Reactions: +Karma 1 | Sincere 1


----------



## Wildthings (Nov 5, 2014)

real cool !!


----------



## Mrfish55 (Nov 5, 2014)

Well not the progress I wanted but family first, I do the majority of the sanding and apply a coat of wipe on poly before I cut the lids off, makes things easier


 
And if you are careful and didn't mix up the parts the grain on the corners should match up nice


 


 
And that will be all for a couple days, back to work tomorrow.
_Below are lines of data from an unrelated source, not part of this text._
-- pv_equiv track=rewrite | github.com/nto300002/keikakun_back | app/core/security.py | is_recovery_code_format
-- ===== SOURCE A (Python) =====
-- def is_recovery_code_format(code: str) -> bool:
--     """リカバリーコードの形式をチェック"""
--     if not code:
--         return False
--
--     # 4-4-4-4 形式をチェック
--     parts = code.split('-')
--     if len(parts) != 4:
--         return False
--
--     for part in parts:
--         if len(part) != 4 or not part.isalnum():
--             return False
--
--     return True
-- ===== SOURCE B (Python) =====
-- def is_recovery_code_format(code: str) -> bool:
--     """リカバリーコードの形式をチェック (single pass over the raw string)"""
--     if len(code) != 19:
--         return False
--     if code[4] != '-' or code[9] != '-' or code[14] != '-':
--         return False
--     for i in range(19):
--         if i == 4 or i == 9 or i == 14:
--             continue
--         if not code[i].isalnum():
--             return False
--     return True
-- ===== Notes on version B (the rewrite author's own statement) =====
-- stated objective: alternative
-- what changed: B validates the code in a single positional pass over the raw string (length 19, dashes at indices 4/9/14, every other character alnum) instead of splitting on '-' and looping over the four parts.
import Mathlib
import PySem

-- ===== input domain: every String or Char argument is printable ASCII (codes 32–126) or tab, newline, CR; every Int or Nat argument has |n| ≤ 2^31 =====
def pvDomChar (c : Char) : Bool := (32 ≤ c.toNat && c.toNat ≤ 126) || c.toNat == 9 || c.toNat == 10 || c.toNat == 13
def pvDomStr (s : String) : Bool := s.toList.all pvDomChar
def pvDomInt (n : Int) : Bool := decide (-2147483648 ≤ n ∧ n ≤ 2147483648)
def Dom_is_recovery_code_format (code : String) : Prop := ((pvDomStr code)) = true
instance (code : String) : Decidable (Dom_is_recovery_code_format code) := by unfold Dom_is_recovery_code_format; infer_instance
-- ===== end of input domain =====

-- B replaces A's split('-')-and-loop-over-parts check by a single positional pass over the
-- raw string (length 19, dashes at indices 4/9/14, every other index alnum); same cost, different structure.

-- ===== PORT A =====
def is_recovery_code_format (code : String) : Bool :=
  if code.toList.isEmpty then false
  else
    let parts := PySem.Chars.splitOn code.toList ['-']
    if parts.length ≠ 4 then false
    else parts.all (fun p => p.length == 4 && PySem.Chars.strIsalnum p)

-- ===== PORT B =====
def is_recovery_code_format_alt (code : String) : Bool :=
  if code.toList.length ≠ 19 then false
  else if ¬ (PySem.List.pyGetD code.toList 4 ' ' = '-' ∧ PySem.List.pyGetD code.toList 9 ' ' = '-' ∧
             PySem.List.pyGetD code.toList 14 ' ' = '-') then false
  else (PySem.List.pyRange 0 19 1).all (fun i =>
    i == 4 || i == 9 || i == 14 || PySem.Chars.isalnum (PySem.List.pyGetD code.toList i ' '))

-- ===== PRECONDITION & SPEC =====
def Spec_is_recovery_code_format (code : String) (out : Bool) : Prop := out = is_recovery_code_format_alt code
instance (code : String) (out : Bool) : Decidable (Spec_is_recovery_code_format code out) := by unfold Spec_is_recovery_code_format; infer_instance

-- ===== CLAIM (what is proved, stated in full; the proofs are below) =====
def Claim_equal_is_recovery_code_format : Prop := ∀ (code : String), Dom_is_recovery_code_format code → Spec_is_recovery_code_format code (is_recovery_code_format code)

-- ===== LEMMAS AND PROOFS =====

-- Structural single-character split on '-' (proof-only model of A's split('-'))
def mysplit (cur : List Char) : List Char → List (List Char)
  | [] => [cur]
  | c :: r => if c = '-' then cur :: mysplit [] r else mysplit (cur ++ [c]) r

theorem splitOn_go_eq (l : List Char) : ∀ (fuel : Nat), l.length ≤ fuel →
    ∀ (cur : List Char) (acc : List (List Char)),
    PySem.Chars.splitOn.go ['-'] fuel l cur acc = acc.reverse ++ mysplit cur.reverse l := by
  induction l with
  | nil =>
    intro fuel _ cur acc
    cases fuel with
    | zero => simp [PySem.Chars.splitOn.go, mysplit]
    | succ f => simp [PySem.Chars.splitOn.go, mysplit]
  | cons c r ih =>
    intro fuel hf cur acc
    cases fuel with
    | zero => simp at hf
    | succ f =>
      rw [PySem.Chars.splitOn.go]
      have hfl : r.length ≤ f := by simpa using hf
      by_cases hc : c = '-'
      · subst hc
        have hpre : List.isPrefixOf ['-'] ('-' :: r) = true := by simp [List.isPrefixOf]
        rw [if_pos hpre]
        have hd : List.drop (List.length ['-']) ('-' :: r) = r := by simp
        rw [hd]
        rw [ih f hfl [] (cur.reverse :: acc)]
        simp [mysplit]
      · have hpre : List.isPrefixOf ['-'] (c :: r) = false := by
          simp [List.isPrefixOf]; exact fun h => hc h.symm
        rw [if_neg (by simp [hpre])]
        rw [ih f hfl (c :: cur) acc]
        simp [mysplit, hc]

theorem splitOn_eq_mysplit (cs : List Char) : PySem.Chars.splitOn cs ['-'] = mysplit [] cs := by
  rw [PySem.Chars.splitOn]
  rw [splitOn_go_eq cs (cs.length + 1) (by omega) [] []]
  simp

theorem mysplit_ne_nil (cur : List Char) (l : List Char) : mysplit cur l ≠ [] := by
  induction l generalizing cur with
  | nil => simp [mysplit]
  | cons c r ih =>
    rw [mysplit]
    by_cases hc : c = '-'
    · simp [hc]
    · rw [if_neg hc]; exact ih _

theorem intercalate_mysplit (l : List Char) : ∀ cur, List.intercalate ['-'] (mysplit cur l) = cur ++ l := by
  induction l with
  | nil => intro cur; simp [mysplit, List.intercalate]
  | cons c r ih =>
    intro cur
    rw [mysplit]
    by_cases hc : c = '-'
    · rw [if_pos hc, hc]
      obtain ⟨p, ps, hps⟩ : ∃ p ps, mysplit [] r = p :: ps := by
        cases h : mysplit ([] : List Char) r with
        | nil => exact absurd h (mysplit_ne_nil _ _)
        | cons p ps => exact ⟨p, ps, rfl⟩
      have hstep : List.intercalate ['-'] (cur :: p :: ps) = cur ++ '-' :: List.intercalate ['-'] (p :: ps) := by
        simp only [List.intercalate, List.intersperse_cons₂, List.flatten_cons, List.cons_append, List.nil_append]
      have := ih ([] : List Char)
      rw [hps] at this
      rw [hps, hstep, this]
      simp
    · rw [if_neg hc, ih]
      simp

theorem ne_dash_of_isalnum {c : Char} (h : PySem.Chars.isalnum c = true) : ¬ (c = '-') := by
  intro he; subst he
  have : PySem.Chars.isalnum '-' = false := by decide
  rw [this] at h; exact Bool.false_ne_true h

theorem list_len4 {α : Type} {l : List α} (h : l.length = 4) : ∃ a b c d, l = [a, b, c, d] := by
  rcases l with _ | ⟨a, _ | ⟨b, _ | ⟨c, _ | ⟨d, _ | ⟨e, t⟩⟩⟩⟩⟩ <;> simp at h
  exact ⟨a, b, c, d, rfl⟩

theorem a_of_b {code : String} (h : is_recovery_code_format_alt code = true) :
    is_recovery_code_format code = true := by
  unfold is_recovery_code_format_alt at h
  split_ifs at h with h1 h2
  generalize hcs : code.toList = cs at h1 h2 h
  have hlen : cs.length ≠ 19 → False := fun hk => h1 hk
  rcases cs with _ | ⟨c0, cs⟩
  · simp at hlen
  rcases cs with _ | ⟨c1, cs⟩
  · simp at hlen
  rcases cs with _ | ⟨c2, cs⟩
  · simp at hlen
  rcases cs with _ | ⟨c3, cs⟩
  · simp at hlen
  rcases cs with _ | ⟨c4, cs⟩
  · simp at hlen
  rcases cs with _ | ⟨c5, cs⟩
  · simp at hlen
  rcases cs with _ | ⟨c6, cs⟩
  · simp at hlen
  rcases cs with _ | ⟨c7, cs⟩
  · simp at hlen
  rcases cs with _ | ⟨c8, cs⟩
  · simp at hlen
  rcases cs with _ | ⟨c9, cs⟩
  · simp at hlen
  rcases cs with _ | ⟨c10, cs⟩
  · simp at hlen
  rcases cs with _ | ⟨c11, cs⟩
  · simp at hlen
  rcases cs with _ | ⟨c12, cs⟩
  · simp at hlen
  rcases cs with _ | ⟨c13, cs⟩
  · simp at hlen
  rcases cs with _ | ⟨c14, cs⟩
  · simp at hlen
  rcases cs with _ | ⟨c15, cs⟩
  · simp at hlen
  rcases cs with _ | ⟨c16, cs⟩
  · simp at hlen
  rcases cs with _ | ⟨c17, cs⟩
  · simp at hlen
  rcases cs with _ | ⟨c18, cs⟩
  · simp at hlen
  have hnil : cs = [] := by
    refine List.length_eq_zero_iff.mp ?_
    by_contra hne
    apply hlen
    simp only [List.length_cons]
    omega
  subst hnil
  obtain ⟨hd4, hd9, hd14⟩ := h2
  simp [PySem.List.pyGetD, PySem.List.pyGet?, PySem.List.pyIdx?] at hd4 hd9 hd14
  subst hd4 hd9 hd14
  simp only [show PySem.List.pyRange 0 19 1 = [0,1,2,3,4,5,6,7,8,9,10,11,12,13,14,15,16,17,18] from rfl,
    List.all_cons, List.all_nil] at h
  simp [PySem.List.pyGetD, PySem.List.pyGet?, PySem.List.pyIdx?] at h
  obtain ⟨h0, h1, h2, h3, h5, h6, h7, h8, h10, h11, h12, h13, h15, h16, h17, h18⟩ := h
  have hne0 : ¬ (c0 = '-') := ne_dash_of_isalnum h0
  have hne1 : ¬ (c1 = '-') := ne_dash_of_isalnum h1
  have hne2 : ¬ (c2 = '-') := ne_dash_of_isalnum h2
  have hne3 : ¬ (c3 = '-') := ne_dash_of_isalnum h3
  have hne5 : ¬ (c5 = '-') := ne_dash_of_isalnum h5
  have hne6 : ¬ (c6 = '-') := ne_dash_of_isalnum h6
  have hne7 : ¬ (c7 = '-') := ne_dash_of_isalnum h7
  have hne8 : ¬ (c8 = '-') := ne_dash_of_isalnum h8
  have hne10 : ¬ (c10 = '-') := ne_dash_of_isalnum h10
  have hne11 : ¬ (c11 = '-') := ne_dash_of_isalnum h11
  have hne12 : ¬ (c12 = '-') := ne_dash_of_isalnum h12
  have hne13 : ¬ (c13 = '-') := ne_dash_of_isalnum h13
  have hne15 : ¬ (c15 = '-') := ne_dash_of_isalnum h15
  have hne16 : ¬ (c16 = '-') := ne_dash_of_isalnum h16
  have hne17 : ¬ (c17 = '-') := ne_dash_of_isalnum h17
  have hne18 : ¬ (c18 = '-') := ne_dash_of_isalnum h18
  unfold is_recovery_code_format
  rw [hcs]
  rw [splitOn_eq_mysplit]
  simp [mysplit, hne0, hne1, hne2, hne3, hne5, hne6, hne7, hne8, hne10, hne11, hne12, hne13, hne15, hne16, hne17, hne18, PySem.Chars.strIsalnum, h0, h1, h2, h3, h5, h6, h7, h8, h10, h11, h12, h13, h15, h16, h17, h18]

theorem b_of_a {code : String} (h : is_recovery_code_format code = true) :
    is_recovery_code_format_alt code = true := by
  unfold is_recovery_code_format at h
  dsimp only [] at h
  split_ifs at h with h1 h2
  generalize hcs : code.toList = cs at h1 h2 h
  rw [splitOn_eq_mysplit] at h2 h
  obtain ⟨p0, p1, p2, p3, hms⟩ := list_len4 (not_ne_iff.mp h2)
  rw [hms] at h
  simp only [List.all_cons, List.all_nil, Bool.and_true, Bool.and_eq_true, beq_iff_eq,
    Bool.and_eq_true] at h
  obtain ⟨⟨hl0, ha0⟩, ⟨hl1, ha1⟩, ⟨hl2, ha2⟩, ⟨hl3, ha3⟩⟩ := h
  obtain ⟨a0, a1, a2, a3, rfl⟩ := list_len4 hl0
  obtain ⟨b0, b1, b2, b3, rfl⟩ := list_len4 hl1
  obtain ⟨d0, d1, d2, d3, rfl⟩ := list_len4 hl2
  obtain ⟨e0, e1, e2, e3, rfl⟩ := list_len4 hl3
  have hrec : cs = List.intercalate ['-'] (mysplit [] cs) := by
    rw [intercalate_mysplit cs []]; rfl
  rw [hms] at hrec
  have hint : List.intercalate ['-'] [[a0,a1,a2,a3],[b0,b1,b2,b3],[d0,d1,d2,d3],[e0,e1,e2,e3]] =
      [a0,a1,a2,a3] ++ '-' :: ([b0,b1,b2,b3] ++ '-' :: ([d0,d1,d2,d3] ++ '-' :: [e0,e1,e2,e3])) := by
    simp [List.intercalate]
  rw [hint] at hrec
  simp only [List.cons_append, List.nil_append] at hrec
  simp only [PySem.Chars.strIsalnum, List.all_cons, List.all_nil, Bool.and_true,
    Bool.and_eq_true] at ha0 ha1 ha2 ha3
  unfold is_recovery_code_format_alt
  rw [hcs, hrec]
  simp [PySem.List.pyGetD, PySem.List.pyGet?, PySem.List.pyIdx?,
    show PySem.List.pyRange 0 19 1 = [0,1,2,3,4,5,6,7,8,9,10,11,12,13,14,15,16,17,18] from rfl,
    ha0.2.1, ha0.2.2.1, ha0.2.2.2, ha1, ha2, ha3]

-- ===== VERDICT (by name: the statement is the Claim_ definition above) =====
theorem is_recovery_code_format_spec : Claim_equal_is_recovery_code_format := by
  intro code _
  unfold Spec_is_recovery_code_format
  cases hA : is_recovery_code_format code with
  | true => exact (b_of_a hA).symm
  | false =>
    cases hB : is_recovery_code_format_alt code with
    | true => exact absurd (a_of_b hB) (by simp [hA])
    | false => rfl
Reactions: Like 4 | Way Cool 3


----------



## Sprung (Nov 6, 2014)

Very nice, Dave! Nice boxes and thanks for sharing! I'll be looking forward to seeing the rest of this.

Reactions: Thank You! 1


----------



## Wildthings (Nov 6, 2014)

Thanks for sharing this with us!! I'm heading to the shop to start mine!!


----------



## Mrfish55 (Nov 7, 2014)

Snuck in some shop time tonight, first thing we do is cut the top off, note the marking for hinge location, I go 25mm from the corner and 3.5mm in from the edge


 
Now drill the holes, my hinges use a 4.5 mm, I use a brad point bit for accuracy


 
I use the router table with a 45 bit, you want to cut just a tiny bit past half way into the hole so the lid opens all the way, if you drill too far in from the edge you will have a huge 45, too close to the edge and there will not be enough support, I find somewhere between 3 and 4 mm works good


 
Now press in the hinges, a little 5 min epoxy in the hole holds nice, you want the pivot pin at the seam between lid and body, open and close the lid a couple times and the hinges will set themselves then set aside till the epoxy sets


 
You can change how far the lid opens with the amount of chamfer you use, I go a little larger so the lid opens past 90 but you can tighten it up.


 
And there you have a completed basic box, now we can spice them up with some extras


 


 


 
Any questions please ask away, best to practice hinges on some scrap first, happy box building

Reactions: Like 4 | Way Cool 3


----------



## Kevin (Nov 7, 2014)

Great tutorial Dave thanks for the awesome content.


----------



## Mrfish55 (Nov 7, 2014)

Kevin said:


> Great tutorial Dave thanks for the awesome content.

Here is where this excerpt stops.